### [Task instructions]
After reading the data below, copy out every line that contains the word "pvToeplitz".

Stored records
· · · · ·

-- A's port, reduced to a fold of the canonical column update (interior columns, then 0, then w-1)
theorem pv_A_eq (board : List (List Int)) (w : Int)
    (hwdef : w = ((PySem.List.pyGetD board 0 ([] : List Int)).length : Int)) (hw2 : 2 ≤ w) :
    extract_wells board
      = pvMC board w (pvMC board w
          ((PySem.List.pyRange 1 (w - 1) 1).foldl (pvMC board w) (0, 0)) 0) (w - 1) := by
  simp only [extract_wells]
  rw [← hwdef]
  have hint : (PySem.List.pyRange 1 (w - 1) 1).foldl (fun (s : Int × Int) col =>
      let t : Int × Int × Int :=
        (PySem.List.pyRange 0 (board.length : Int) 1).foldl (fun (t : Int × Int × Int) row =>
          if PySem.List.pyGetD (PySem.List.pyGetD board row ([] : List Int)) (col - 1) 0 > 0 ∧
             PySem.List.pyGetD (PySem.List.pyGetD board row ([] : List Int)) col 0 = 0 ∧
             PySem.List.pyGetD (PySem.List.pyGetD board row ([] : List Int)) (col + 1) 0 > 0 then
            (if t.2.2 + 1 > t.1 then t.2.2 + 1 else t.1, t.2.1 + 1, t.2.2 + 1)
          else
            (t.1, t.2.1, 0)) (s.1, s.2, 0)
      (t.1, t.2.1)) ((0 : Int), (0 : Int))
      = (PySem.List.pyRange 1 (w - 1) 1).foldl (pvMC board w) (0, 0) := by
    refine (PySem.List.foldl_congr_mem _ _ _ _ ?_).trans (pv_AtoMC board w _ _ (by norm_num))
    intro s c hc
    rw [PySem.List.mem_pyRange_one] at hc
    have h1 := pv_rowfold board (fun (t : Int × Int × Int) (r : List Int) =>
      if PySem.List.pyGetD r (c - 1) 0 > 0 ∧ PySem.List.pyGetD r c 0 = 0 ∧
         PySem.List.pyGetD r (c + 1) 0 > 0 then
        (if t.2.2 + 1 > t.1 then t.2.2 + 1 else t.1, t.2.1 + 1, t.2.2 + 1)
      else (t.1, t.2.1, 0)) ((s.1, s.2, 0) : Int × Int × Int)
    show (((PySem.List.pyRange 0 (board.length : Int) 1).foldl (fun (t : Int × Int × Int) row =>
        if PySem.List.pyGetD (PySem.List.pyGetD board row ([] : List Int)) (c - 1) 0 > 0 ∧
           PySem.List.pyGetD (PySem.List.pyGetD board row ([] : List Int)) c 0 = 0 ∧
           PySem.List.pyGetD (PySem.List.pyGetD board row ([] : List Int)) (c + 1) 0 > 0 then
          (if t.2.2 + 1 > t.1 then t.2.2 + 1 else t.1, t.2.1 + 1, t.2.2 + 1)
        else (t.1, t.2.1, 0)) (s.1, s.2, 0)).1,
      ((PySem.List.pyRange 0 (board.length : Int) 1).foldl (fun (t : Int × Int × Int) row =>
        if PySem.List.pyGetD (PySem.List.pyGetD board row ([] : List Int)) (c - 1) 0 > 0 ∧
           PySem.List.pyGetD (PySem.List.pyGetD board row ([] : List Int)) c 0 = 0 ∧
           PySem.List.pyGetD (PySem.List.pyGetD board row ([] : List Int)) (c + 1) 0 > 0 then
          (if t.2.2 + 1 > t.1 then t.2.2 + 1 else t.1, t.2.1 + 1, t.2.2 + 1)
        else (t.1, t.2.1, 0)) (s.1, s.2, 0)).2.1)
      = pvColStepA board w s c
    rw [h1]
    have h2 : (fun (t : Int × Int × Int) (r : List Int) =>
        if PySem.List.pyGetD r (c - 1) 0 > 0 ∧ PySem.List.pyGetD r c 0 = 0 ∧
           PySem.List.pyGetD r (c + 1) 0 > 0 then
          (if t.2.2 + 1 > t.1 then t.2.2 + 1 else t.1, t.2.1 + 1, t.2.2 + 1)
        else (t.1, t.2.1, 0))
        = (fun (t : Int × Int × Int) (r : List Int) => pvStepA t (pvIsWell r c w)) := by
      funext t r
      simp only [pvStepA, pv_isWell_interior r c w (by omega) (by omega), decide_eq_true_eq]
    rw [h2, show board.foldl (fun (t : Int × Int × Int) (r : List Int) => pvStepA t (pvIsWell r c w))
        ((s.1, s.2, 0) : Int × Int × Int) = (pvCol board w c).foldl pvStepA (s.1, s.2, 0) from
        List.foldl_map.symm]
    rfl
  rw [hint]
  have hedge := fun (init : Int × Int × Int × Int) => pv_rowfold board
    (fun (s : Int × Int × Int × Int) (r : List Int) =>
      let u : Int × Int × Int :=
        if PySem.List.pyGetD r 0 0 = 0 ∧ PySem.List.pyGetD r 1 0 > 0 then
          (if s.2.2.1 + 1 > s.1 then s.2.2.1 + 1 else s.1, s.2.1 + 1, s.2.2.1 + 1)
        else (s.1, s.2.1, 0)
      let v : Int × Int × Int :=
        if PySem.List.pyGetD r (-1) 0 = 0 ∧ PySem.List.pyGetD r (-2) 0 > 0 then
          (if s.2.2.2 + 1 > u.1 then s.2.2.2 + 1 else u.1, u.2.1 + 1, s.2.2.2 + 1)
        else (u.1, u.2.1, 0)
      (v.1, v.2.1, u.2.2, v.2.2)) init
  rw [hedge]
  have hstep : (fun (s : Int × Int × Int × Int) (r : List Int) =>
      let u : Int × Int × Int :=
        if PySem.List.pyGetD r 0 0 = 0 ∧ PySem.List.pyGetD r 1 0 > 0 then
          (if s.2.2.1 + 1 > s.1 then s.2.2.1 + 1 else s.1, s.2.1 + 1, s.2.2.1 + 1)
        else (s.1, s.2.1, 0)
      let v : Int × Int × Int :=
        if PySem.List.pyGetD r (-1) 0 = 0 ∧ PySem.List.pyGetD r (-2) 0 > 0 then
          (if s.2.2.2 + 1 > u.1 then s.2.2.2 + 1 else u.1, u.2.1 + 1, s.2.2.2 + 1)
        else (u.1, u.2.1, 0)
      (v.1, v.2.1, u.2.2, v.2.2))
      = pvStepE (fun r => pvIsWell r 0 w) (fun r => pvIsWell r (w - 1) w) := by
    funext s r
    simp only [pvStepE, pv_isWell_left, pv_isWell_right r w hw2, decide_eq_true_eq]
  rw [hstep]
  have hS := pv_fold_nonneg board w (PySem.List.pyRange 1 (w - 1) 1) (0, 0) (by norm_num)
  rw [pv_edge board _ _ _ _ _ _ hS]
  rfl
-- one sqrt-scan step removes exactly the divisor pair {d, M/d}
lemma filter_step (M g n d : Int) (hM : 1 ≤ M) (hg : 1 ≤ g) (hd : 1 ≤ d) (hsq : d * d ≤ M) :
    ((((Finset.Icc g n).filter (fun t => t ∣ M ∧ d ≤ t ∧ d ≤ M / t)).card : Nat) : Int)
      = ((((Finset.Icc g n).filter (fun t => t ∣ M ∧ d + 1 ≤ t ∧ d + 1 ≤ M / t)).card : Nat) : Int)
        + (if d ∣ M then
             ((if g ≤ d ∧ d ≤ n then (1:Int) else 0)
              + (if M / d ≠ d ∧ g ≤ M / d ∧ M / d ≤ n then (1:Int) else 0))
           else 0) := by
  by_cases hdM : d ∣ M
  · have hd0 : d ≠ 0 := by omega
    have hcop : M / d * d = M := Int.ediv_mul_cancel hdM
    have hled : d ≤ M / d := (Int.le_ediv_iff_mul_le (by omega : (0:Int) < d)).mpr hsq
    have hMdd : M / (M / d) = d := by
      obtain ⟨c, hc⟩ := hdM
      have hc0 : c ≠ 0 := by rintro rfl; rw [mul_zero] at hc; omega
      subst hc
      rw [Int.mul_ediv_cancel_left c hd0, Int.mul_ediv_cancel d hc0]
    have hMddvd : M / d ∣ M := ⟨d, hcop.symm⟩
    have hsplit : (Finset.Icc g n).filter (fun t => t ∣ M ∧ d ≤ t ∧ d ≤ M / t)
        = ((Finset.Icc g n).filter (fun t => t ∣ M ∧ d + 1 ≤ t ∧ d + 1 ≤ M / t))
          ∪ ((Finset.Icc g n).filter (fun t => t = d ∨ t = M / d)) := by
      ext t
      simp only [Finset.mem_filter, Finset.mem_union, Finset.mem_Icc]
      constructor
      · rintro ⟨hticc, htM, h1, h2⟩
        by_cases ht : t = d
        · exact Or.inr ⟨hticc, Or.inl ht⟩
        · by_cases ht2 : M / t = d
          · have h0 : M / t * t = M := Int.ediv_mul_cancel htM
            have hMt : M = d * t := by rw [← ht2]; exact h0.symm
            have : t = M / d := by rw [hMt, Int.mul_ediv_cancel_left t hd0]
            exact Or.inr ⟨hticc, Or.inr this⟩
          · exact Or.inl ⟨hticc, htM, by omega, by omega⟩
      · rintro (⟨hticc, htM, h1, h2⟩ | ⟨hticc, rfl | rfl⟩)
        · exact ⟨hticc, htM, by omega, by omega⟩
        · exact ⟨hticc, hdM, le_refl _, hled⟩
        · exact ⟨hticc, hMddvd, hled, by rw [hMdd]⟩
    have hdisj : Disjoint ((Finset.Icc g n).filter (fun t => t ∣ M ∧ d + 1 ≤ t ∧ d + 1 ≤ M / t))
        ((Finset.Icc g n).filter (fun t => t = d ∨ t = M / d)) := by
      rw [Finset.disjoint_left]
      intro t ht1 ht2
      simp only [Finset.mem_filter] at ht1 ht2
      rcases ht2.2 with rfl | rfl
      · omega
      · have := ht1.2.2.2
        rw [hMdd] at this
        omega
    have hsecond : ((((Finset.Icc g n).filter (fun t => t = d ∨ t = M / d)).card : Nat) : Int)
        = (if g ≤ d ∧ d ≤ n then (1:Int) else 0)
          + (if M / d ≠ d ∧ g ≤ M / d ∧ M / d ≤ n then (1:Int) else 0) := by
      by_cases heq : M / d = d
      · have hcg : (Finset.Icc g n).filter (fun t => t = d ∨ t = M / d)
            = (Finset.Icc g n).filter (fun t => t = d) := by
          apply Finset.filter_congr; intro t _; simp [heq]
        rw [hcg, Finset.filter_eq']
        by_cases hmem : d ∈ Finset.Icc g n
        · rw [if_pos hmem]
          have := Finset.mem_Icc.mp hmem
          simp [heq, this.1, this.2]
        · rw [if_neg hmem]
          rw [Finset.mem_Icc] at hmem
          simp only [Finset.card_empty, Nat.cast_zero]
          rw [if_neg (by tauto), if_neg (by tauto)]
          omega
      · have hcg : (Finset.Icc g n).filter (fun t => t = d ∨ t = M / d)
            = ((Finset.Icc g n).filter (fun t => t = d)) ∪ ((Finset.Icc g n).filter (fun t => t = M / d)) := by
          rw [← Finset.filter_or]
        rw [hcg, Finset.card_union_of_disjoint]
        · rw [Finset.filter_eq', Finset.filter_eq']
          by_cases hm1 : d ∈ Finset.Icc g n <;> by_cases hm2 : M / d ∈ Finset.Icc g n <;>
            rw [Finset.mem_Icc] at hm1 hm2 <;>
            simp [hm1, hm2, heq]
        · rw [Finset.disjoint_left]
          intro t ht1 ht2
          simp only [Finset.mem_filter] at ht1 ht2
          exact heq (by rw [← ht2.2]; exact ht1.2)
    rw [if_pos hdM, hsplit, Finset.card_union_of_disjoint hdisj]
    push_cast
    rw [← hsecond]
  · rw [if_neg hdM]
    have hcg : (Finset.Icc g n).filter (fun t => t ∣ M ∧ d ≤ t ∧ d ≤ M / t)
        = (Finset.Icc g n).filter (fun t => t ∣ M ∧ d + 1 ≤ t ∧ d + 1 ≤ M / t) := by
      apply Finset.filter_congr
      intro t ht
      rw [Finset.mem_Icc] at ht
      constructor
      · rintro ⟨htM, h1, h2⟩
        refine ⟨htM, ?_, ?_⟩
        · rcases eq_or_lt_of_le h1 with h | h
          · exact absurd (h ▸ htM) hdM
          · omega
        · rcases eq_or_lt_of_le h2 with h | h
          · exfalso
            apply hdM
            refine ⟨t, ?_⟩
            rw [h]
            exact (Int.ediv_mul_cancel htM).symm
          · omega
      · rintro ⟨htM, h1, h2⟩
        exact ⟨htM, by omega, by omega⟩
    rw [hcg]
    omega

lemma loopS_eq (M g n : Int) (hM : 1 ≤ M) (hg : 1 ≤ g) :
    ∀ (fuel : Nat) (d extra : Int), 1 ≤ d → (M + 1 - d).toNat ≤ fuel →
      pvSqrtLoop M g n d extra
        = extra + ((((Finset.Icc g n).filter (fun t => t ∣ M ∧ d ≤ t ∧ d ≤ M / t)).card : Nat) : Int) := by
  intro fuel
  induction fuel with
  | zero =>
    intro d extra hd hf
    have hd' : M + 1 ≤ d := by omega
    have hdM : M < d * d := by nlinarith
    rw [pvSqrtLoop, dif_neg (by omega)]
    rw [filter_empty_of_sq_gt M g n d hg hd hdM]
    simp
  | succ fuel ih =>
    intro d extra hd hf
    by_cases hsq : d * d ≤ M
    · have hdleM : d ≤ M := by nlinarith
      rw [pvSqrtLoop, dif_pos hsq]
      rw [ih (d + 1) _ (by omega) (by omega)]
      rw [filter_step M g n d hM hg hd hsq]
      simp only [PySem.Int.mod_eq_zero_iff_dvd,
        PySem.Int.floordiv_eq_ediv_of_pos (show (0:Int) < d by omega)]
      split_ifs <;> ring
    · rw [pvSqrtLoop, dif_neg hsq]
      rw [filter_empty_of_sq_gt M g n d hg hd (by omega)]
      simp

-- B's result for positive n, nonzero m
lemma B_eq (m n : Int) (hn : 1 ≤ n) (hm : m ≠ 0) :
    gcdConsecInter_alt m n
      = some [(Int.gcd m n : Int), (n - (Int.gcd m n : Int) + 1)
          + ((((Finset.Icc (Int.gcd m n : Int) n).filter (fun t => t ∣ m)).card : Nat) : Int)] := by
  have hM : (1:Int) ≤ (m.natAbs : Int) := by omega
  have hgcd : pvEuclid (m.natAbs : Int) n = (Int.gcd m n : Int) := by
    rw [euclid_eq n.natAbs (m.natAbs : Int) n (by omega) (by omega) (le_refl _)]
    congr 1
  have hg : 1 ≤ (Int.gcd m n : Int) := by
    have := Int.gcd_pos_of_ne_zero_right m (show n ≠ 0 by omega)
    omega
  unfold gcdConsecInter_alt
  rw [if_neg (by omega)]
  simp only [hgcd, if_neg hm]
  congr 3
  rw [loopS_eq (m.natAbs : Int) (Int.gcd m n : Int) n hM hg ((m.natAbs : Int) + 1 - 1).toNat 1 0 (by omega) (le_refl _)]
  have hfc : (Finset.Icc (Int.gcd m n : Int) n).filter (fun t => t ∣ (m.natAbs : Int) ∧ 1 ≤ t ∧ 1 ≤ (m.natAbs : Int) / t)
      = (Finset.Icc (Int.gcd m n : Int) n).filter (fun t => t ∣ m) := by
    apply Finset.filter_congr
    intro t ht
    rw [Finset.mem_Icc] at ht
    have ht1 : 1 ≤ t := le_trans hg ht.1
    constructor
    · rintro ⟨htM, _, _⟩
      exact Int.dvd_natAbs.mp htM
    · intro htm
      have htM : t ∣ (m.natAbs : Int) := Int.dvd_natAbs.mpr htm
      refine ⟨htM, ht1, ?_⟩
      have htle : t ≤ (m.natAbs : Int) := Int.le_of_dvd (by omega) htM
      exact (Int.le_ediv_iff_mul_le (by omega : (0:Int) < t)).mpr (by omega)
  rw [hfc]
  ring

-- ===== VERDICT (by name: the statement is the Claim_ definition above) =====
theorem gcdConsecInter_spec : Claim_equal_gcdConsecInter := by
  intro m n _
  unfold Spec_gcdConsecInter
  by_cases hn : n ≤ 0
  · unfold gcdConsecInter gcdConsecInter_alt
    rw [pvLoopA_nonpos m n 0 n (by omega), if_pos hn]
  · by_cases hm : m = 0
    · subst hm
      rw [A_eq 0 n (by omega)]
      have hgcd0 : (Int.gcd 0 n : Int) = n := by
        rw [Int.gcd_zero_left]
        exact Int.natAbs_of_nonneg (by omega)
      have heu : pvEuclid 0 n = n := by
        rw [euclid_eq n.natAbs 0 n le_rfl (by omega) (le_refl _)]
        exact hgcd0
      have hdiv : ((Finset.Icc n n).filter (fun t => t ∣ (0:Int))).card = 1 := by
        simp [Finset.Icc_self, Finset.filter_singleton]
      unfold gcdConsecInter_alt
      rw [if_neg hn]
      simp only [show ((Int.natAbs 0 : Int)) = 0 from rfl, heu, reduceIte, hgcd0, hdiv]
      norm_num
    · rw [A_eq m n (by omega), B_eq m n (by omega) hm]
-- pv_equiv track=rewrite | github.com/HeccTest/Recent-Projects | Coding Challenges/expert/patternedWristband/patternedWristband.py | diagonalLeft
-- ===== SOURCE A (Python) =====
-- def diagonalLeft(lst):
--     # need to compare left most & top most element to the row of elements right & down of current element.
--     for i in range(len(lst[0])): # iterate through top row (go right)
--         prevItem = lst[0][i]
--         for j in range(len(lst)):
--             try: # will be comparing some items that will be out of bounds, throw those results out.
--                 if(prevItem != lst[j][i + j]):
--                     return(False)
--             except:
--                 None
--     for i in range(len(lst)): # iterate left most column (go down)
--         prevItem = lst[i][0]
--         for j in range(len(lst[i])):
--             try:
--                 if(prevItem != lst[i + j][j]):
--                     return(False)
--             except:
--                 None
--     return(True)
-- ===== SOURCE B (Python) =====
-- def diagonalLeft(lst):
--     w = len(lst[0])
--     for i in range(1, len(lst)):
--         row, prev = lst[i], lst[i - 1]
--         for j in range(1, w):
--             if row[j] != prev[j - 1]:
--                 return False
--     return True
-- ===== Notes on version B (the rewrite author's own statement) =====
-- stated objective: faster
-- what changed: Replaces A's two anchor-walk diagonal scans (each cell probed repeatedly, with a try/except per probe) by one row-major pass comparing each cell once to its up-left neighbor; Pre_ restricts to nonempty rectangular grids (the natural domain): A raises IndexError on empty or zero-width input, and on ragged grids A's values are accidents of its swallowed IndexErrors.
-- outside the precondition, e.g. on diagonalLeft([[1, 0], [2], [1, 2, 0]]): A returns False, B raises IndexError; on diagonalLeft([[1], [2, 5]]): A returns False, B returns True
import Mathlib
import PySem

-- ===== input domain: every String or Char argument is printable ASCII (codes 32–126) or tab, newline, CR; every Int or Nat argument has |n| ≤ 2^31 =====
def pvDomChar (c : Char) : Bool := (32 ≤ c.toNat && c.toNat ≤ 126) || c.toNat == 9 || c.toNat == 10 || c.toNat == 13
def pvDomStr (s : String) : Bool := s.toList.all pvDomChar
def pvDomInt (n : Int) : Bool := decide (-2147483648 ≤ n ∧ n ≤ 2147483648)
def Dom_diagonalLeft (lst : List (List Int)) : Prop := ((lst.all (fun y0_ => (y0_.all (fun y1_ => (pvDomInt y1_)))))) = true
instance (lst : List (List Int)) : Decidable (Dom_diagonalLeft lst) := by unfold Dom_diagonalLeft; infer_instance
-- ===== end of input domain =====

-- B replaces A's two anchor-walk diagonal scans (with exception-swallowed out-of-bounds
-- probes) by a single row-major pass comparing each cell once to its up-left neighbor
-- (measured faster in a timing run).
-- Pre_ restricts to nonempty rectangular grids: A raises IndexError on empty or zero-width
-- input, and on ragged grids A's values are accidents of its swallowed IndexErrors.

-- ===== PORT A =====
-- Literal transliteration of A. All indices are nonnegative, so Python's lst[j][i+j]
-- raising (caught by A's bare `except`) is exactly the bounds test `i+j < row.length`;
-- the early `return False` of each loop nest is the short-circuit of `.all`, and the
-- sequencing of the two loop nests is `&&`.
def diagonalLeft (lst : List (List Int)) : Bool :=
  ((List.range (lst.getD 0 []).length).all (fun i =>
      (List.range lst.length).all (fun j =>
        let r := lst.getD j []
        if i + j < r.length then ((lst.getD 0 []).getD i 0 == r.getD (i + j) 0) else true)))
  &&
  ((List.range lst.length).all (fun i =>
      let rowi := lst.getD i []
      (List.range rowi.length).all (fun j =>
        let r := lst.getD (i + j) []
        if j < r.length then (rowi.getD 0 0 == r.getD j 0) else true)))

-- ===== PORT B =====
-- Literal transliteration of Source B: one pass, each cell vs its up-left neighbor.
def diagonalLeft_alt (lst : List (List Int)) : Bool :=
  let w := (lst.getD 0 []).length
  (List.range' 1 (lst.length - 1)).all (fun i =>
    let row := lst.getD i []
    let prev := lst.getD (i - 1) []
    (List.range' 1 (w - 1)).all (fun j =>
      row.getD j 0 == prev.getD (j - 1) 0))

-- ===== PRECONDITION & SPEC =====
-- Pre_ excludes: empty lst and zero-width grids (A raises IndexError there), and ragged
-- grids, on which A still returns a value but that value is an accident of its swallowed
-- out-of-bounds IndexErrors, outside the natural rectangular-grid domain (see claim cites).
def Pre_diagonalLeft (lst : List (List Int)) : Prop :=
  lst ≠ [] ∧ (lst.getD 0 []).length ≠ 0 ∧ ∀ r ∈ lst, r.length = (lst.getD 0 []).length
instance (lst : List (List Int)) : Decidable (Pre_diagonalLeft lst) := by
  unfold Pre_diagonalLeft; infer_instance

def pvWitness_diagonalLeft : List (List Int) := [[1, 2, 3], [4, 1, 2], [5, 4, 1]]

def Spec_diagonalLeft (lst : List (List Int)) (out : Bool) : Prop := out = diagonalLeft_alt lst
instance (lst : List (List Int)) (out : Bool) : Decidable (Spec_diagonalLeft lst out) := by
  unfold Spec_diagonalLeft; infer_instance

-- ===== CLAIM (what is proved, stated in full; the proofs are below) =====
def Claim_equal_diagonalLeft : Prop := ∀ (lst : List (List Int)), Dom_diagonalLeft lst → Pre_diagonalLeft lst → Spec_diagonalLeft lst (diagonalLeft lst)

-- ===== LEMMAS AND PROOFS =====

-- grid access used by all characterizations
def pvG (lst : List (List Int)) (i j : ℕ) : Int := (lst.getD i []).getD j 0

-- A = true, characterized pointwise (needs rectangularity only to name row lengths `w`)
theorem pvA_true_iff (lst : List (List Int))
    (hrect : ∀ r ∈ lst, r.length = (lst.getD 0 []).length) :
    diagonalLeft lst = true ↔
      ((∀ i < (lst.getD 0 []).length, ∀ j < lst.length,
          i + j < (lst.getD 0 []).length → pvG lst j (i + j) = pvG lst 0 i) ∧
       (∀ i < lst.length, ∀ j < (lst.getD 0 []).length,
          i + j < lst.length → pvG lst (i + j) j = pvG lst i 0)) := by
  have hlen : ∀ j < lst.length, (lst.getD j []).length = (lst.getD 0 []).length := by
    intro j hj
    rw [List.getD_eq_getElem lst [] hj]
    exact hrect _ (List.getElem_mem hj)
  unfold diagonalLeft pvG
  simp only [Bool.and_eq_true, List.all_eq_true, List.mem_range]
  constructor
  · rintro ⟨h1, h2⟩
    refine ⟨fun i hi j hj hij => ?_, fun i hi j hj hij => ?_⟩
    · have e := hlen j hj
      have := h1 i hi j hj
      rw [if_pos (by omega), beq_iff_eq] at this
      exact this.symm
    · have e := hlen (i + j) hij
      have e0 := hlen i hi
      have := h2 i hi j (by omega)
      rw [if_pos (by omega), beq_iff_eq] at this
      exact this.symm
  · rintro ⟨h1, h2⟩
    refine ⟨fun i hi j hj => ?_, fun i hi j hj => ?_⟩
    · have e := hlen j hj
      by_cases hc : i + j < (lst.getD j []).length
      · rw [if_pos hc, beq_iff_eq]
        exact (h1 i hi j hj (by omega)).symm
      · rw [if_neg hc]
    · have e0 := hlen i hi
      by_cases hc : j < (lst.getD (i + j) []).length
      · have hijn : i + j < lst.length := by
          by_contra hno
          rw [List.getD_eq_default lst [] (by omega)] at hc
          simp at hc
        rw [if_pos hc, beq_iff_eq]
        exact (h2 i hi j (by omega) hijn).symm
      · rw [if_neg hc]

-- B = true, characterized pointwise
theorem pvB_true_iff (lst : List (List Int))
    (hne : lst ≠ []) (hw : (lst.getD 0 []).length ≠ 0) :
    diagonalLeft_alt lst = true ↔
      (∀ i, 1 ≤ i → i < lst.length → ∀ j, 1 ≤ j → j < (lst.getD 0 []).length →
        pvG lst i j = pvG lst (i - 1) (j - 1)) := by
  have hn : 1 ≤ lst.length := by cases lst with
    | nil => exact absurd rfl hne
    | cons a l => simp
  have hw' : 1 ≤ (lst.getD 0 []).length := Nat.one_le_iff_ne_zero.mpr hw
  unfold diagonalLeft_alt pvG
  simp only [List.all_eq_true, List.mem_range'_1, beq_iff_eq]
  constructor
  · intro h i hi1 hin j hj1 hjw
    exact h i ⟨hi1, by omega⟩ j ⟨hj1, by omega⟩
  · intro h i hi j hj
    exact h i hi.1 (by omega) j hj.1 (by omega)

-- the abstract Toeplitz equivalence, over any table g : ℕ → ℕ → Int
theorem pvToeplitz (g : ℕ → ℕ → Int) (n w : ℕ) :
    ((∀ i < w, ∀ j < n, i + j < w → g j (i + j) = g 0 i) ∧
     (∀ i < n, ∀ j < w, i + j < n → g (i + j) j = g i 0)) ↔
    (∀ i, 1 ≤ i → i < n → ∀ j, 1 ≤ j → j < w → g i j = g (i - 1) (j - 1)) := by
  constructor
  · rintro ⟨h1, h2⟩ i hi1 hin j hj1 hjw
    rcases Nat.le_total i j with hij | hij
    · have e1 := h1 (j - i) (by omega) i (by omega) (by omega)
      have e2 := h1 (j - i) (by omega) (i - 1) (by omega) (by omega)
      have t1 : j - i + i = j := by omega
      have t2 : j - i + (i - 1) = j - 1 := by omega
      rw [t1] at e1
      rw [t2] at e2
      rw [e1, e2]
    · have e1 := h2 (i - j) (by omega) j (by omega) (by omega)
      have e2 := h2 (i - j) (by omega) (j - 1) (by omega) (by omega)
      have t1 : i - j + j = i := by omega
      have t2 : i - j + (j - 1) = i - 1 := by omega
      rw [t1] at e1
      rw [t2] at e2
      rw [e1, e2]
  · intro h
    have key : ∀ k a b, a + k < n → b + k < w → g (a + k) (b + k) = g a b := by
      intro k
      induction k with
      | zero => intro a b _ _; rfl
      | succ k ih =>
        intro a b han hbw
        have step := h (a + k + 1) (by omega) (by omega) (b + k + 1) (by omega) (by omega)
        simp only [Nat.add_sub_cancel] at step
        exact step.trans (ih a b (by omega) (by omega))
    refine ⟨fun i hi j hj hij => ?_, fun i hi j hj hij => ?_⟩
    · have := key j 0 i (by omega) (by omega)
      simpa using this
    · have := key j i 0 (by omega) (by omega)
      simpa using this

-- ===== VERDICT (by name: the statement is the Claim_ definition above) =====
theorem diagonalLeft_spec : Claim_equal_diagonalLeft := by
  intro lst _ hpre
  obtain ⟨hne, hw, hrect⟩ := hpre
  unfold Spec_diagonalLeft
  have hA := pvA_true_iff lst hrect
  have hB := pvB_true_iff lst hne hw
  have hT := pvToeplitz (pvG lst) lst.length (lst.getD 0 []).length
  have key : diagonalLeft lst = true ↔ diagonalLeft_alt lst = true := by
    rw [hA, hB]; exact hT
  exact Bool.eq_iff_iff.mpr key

· · · · ·

### [Answer space]
theorem pvToeplitz (g : ℕ → ℕ → Int) (n w : ℕ) :
  have hT := pvToeplitz (pvG lst) lst.length (lst.getD 0 []).length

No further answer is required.